The use of three-dimensional (3D) surround sound systems has seen a rapid increase over recent years. In two-dimensional (2D) loudspeaker formats (i.e. two-channel stereophony (stereo) and 5.1 Surround), horizontal interchannel decorrelation is a well-established technique for controlling the horizontal spread of a phantom image, as well as for two-to-five channel upmixing (stereo to 5.1). More recently, proprietary algorithms have been developed that perform 2D-to-3D upmixing, which presumably make use of interchannel decorrelation as well; however, it is not currently known how interchannel decorrelation is perceived in the vertical domain. From this, it is considered that formal investigations into the perception of vertical interchannel decorrelation are necessary. Findings from such experiments may contribute to the improved control of a sound source within 3D surround systems (i.e. the vertical spread), in addition to aiding the optimisation of 2D-to-3D upmixing algorithms.
The current thesis presents a series of experiments that systematically assess vertical interchannel decorrelation under various conditions. Firstly, a comparison is made between horizontal and vertical interchannel decorrelation, where it is found that vertical decorrelation is weaker than horizontal decorrelation; however, it is also seen that vertical decorrelation can generate a significant increase of vertical image spread (VIS). Following this, vertical decorrelation is assessed for octave-band pink noise stimuli at various azimuth angles to the listener. The results demonstrate that vertical decorrelation is dependent on both frequency and presentation angle – a general relationship between the interchannel cross-correlation (ICC) and VIS is observed for the 500 Hz octave-band and above (and is strongest for the 8 kHz octave-band). Objective analysis of these stimuli signals determined that spectral changes at higher frequencies appear to be associated with VIS perception – at 0° azimuth, the 8 and 16 kHz octave-bands demonstrate potential spectral cues, at ±30°, similar cues are seen in the 4, 8 and 16 kHz bands, and from ±110°, cues are featured in the 2, 4, 8 and 16 kHz bands. In the case of the 8 kHz octave-band, it seems that vertical decorrelation causes a ‘filling in’ of vertical localisation notch cues, potentially resulting in ambiguous perception of vertical extent. In contrast, the objective analysis suggests that VIS perception of the 500 Hz and 1 kHz bands may have been related to early reflections in the listening room.
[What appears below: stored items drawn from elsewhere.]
-- the core equivalence on arbitrary inputs
lemma IEP_core (m n : Int) (barrier_input : List (Int × Int × Int × Int)) :
    IEP m n barrier_input = IEP_alt m n barrier_input := by
  unfold IEP IEP_alt
  simp only
  rw [PySem.List.foldl_append_singleton_eq_map]
  simp only [List.nil_append]
  set bs := (PySem.List.sorted2 barrier_input (fun x => x.1) (fun x => x.2.1)).map normBar with hbs
  -- B side
  have hB : (bs.foldl (stepB m n) ([], pycomb (m + n) n)).2
      = pycomb (m + n) n + ((chains bs).map (FW m n)).sum := by
    have := B_fold m n bs [] (pycomb (m + n) n) []
      (by intro b; simp [vOf, chainEnd, chains])
    simpa [chains] using this
  rw [hB]
  -- A side: rewrite the nested folds into sums
  have hinner : ∀ (i : Nat) (res : Int),
      (PySem.List.combinations bs (i+1)).foldl (fun result c =>
        match c with
        | [] => result
        | c0 :: rest =>
          let sub := (rest.foldl (fun (st : (Int × Int × Int × Int) × Int) ck =>
              (ck, if st.1.2.2.1 ≤ ck.1 ∧ st.1.2.2.2 ≤ ck.2.1 then
                     st.2 * pycomb (ck.1 - st.1.2.2.1 + (ck.2.1 - st.1.2.2.2)) (ck.2.1 - st.1.2.2.2)
                   else 0))
              (c0, pycomb (c0.1 + c0.2.1) c0.2.1)).2
          let lst := rest.getLastD c0
          result + (-1 : Int)^(i+1) *
            (sub * pycomb (m - lst.2.2.1 + (n - lst.2.2.2)) (n - lst.2.2.2))) res
      = res + ((PySem.List.combinations bs (i+1)).map (FW m n)).sum := by
    intro i res
    have hcongr : ∀ (res : Int), (PySem.List.combinations bs (i+1)).foldl (fun result c =>
        match c with
        | [] => result
        | c0 :: rest =>
          let sub := (rest.foldl (fun (st : (Int × Int × Int × Int) × Int) ck =>
              (ck, if st.1.2.2.1 ≤ ck.1 ∧ st.1.2.2.2 ≤ ck.2.1 then
                     st.2 * pycomb (ck.1 - st.1.2.2.1 + (ck.2.1 - st.1.2.2.2)) (ck.2.1 - st.1.2.2.2)
                   else 0))
              (c0, pycomb (c0.1 + c0.2.1) c0.2.1)).2
          let lst := rest.getLastD c0
          result + (-1 : Int)^(i+1) *
            (sub * pycomb (m - lst.2.2.1 + (n - lst.2.2.2)) (n - lst.2.2.2))) res
        = (PySem.List.combinations bs (i+1)).foldl (fun result c => result + FW m n c) res := by
      intro res
      apply PySem.List.foldl_congr_mem
      intro acc c hc
      have hlen : c.length = i + 1 := PySem.List.length_of_mem_combinations hc
      have := A_term m n i c hlen
      match c with
      | [] => simp at hlen
      | c0 :: rest =>
        simp only at this ⊢
        rw [← this]
    rw [hcongr, PySem.List.foldl_add]
  have houter : (List.range bs.length).foldl (fun result i =>
      (PySem.List.combinations bs (i+1)).foldl (fun result c =>
        match c with
        | [] => result
        | c0 :: rest =>
          let sub := (rest.foldl (fun (st : (Int × Int × Int × Int) × Int) ck =>
              (ck, if st.1.2.2.1 ≤ ck.1 ∧ st.1.2.2.2 ≤ ck.2.1 then
                     st.2 * pycomb (ck.1 - st.1.2.2.1 + (ck.2.1 - st.1.2.2.2)) (ck.2.1 - st.1.2.2.2)
                   else 0))
              (c0, pycomb (c0.1 + c0.2.1) c0.2.1)).2
          let lst := rest.getLastD c0
          result + (-1 : Int)^(i+1) *
            (sub * pycomb (m - lst.2.2.1 + (n - lst.2.2.2)) (n - lst.2.2.2))) result)
      (pycomb (m + n) n)
      = pycomb (m + n) n
        + ((List.range bs.length).map (fun i => ((PySem.List.combinations bs (i+1)).map (FW m n)).sum)).sum := by
    have hc : ∀ res : Int, (List.range bs.length).foldl (fun result i =>
        (PySem.List.combinations bs (i+1)).foldl (fun result c =>
          match c with
          | [] => result
          | c0 :: rest =>
            let sub := (rest.foldl (fun (st : (Int × Int × Int × Int) × Int) ck =>
                (ck, if st.1.2.2.1 ≤ ck.1 ∧ st.1.2.2.2 ≤ ck.2.1 then
                       st.2 * pycomb (ck.1 - st.1.2.2.1 + (ck.2.1 - st.1.2.2.2)) (ck.2.1 - st.1.2.2.2)
                     else 0))
                (c0, pycomb (c0.1 + c0.2.1) c0.2.1)).2
            let lst := rest.getLastD c0
            result + (-1 : Int)^(i+1) *
              (sub * pycomb (m - lst.2.2.1 + (n - lst.2.2.2)) (n - lst.2.2.2))) result) res
        = (List.range bs.length).foldl (fun result i =>
            result + ((PySem.List.combinations bs (i+1)).map (FW m n)).sum) res := by
      intro res
      apply PySem.List.foldl_congr_mem
      intro acc i _
      exact hinner i acc
    rw [hc, PySem.List.foldl_add]
  rw [houter, combos_sum bs bs.length (FW m n) (le_refl _)]
-- pv_equiv track=rewrite | github.com/virusadk/apptest | parser_stat.py | kol_set_18_menshe
-- ===== SOURCE A (Python) =====
-- def summ_point_set_mass(set_mass):
--     # Создаем пустой массив
--     summ_set_mass = []
--     # Цикл переборки полученного массива
--     for si in (set_mass):
--
--         # Обработка исключений счетчика сумм
--         try:
--             # Парсим строку по заданному символу и присваиваем нужную часть строки переменной
--             s1 = si.split(':')[0]
--             # Парсим строку по заданному символу и присваиваем нужную часть строки переменной
--             s2 = si.split(':')[1]
--             # Получаем сумму переменных
--             summ = int(s1) + int(s2)
--             # Добавляем полученную сумму в массив
--             summ_set_mass.append(summ)
--         # Выполняется в случае возникновения исключения
--         except:
--             # Пропустить - ничего не выполнять
--             pass
--     # Возвращаем полученный массив значений
--     return(summ_set_mass)
--
-- def kol_set_18_menshe(ov_mass):
--     # Создаем пустой массив
--     set_mass = []
--     # Цикл переборки полученного массива
--     for game in ov_mass:
--
--         try:
--             set = game.split(' ')[0]
--
--             set_mass.append(set)
--         except:
--             pass
--         try:
--             set = game.split(' ')[1]
--
--             set_mass.append(set)
--         except:
--             pass
--         try:
--             set = game.split(' ')[2]
--
--             set_mass.append(set)
--         except:
--             pass
--         try:
--             set = game.split(' ')[3]
--
--             set_mass.append(set)
--         except:
--             pass
--         try:
--             set = game.split(' ')[4]
--
--             set_mass.append(set)
--         except:
--             pass
--
--     sum_point = summ_point_set_mass(set_mass)
--     i = 0
--     for sum_set_point in sum_point:
--         if sum_set_point < 18:
--             i+=1
--
--     # Возвращаем полученный массив значений
--     return(i)
-- ===== SOURCE B (Python) =====
-- def kol_set_18_menshe(ov_mass):
--     # Frequency-table approach: tally the first five space-tokens of every game
--     # into a dict, then parse each DISTINCT token only once and add its multiplicity.
--     freq = {}
--     for game in ov_mass:
--         for tok in game.split(' ')[:5]:
--             freq[tok] = freq.get(tok, 0) + 1
--     total = 0
--     for tok, n in freq.items():
--         parts = tok.split(':')
--         if len(parts) >= 2:
--             try:
--                 s = int(parts[0]) + int(parts[1])
--             except ValueError:
--                 continue
--             if s < 18:
--                 total += n
--     return total
-- ===== Notes on version B (the rewrite author's own statement) =====
-- stated objective: faster
-- what changed: Instead of A's staged passes that parse every token occurrence (building a token list, then a sum list, then counting), B tallies token multiplicities into a hash table and parses each DISTINCT token exactly once, adding its multiplicity when the a:b sum is below 18.
import Mathlib
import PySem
From the experiments above, it is demonstrated that the perception of VIS from vertical interchannel decorrelation is frequency-dependent, with high frequencies playing a particularly important role. A following experiment explores the vertical decorrelation of high frequencies only, where it is seen that decorrelation of the 500 Hz octave-band and above produces a similar perception of VIS to broadband decorrelation, whilst improving tonal quality. The results also indicate that decorrelation of the 8 kHz octave-band and above alone can significantly increase VIS, provided the source signal has sufficient high frequency energy. The final experimental chapter of this thesis aims to provide a controlled assessment of 2D-to-3D upmixing, taking into account the findings of the previous experiments. In general, upmixing by vertical interchannel decorrelation had little impact on listener envelopment (LEV), when compared against a level-matched 2D reference. Furthermore, amplitude-based decorrelation appeared to be marginally more effective, and ‘high-pass decorrelation’ resulted in slightly better tonal quality for sources that featured greater low frequency energy.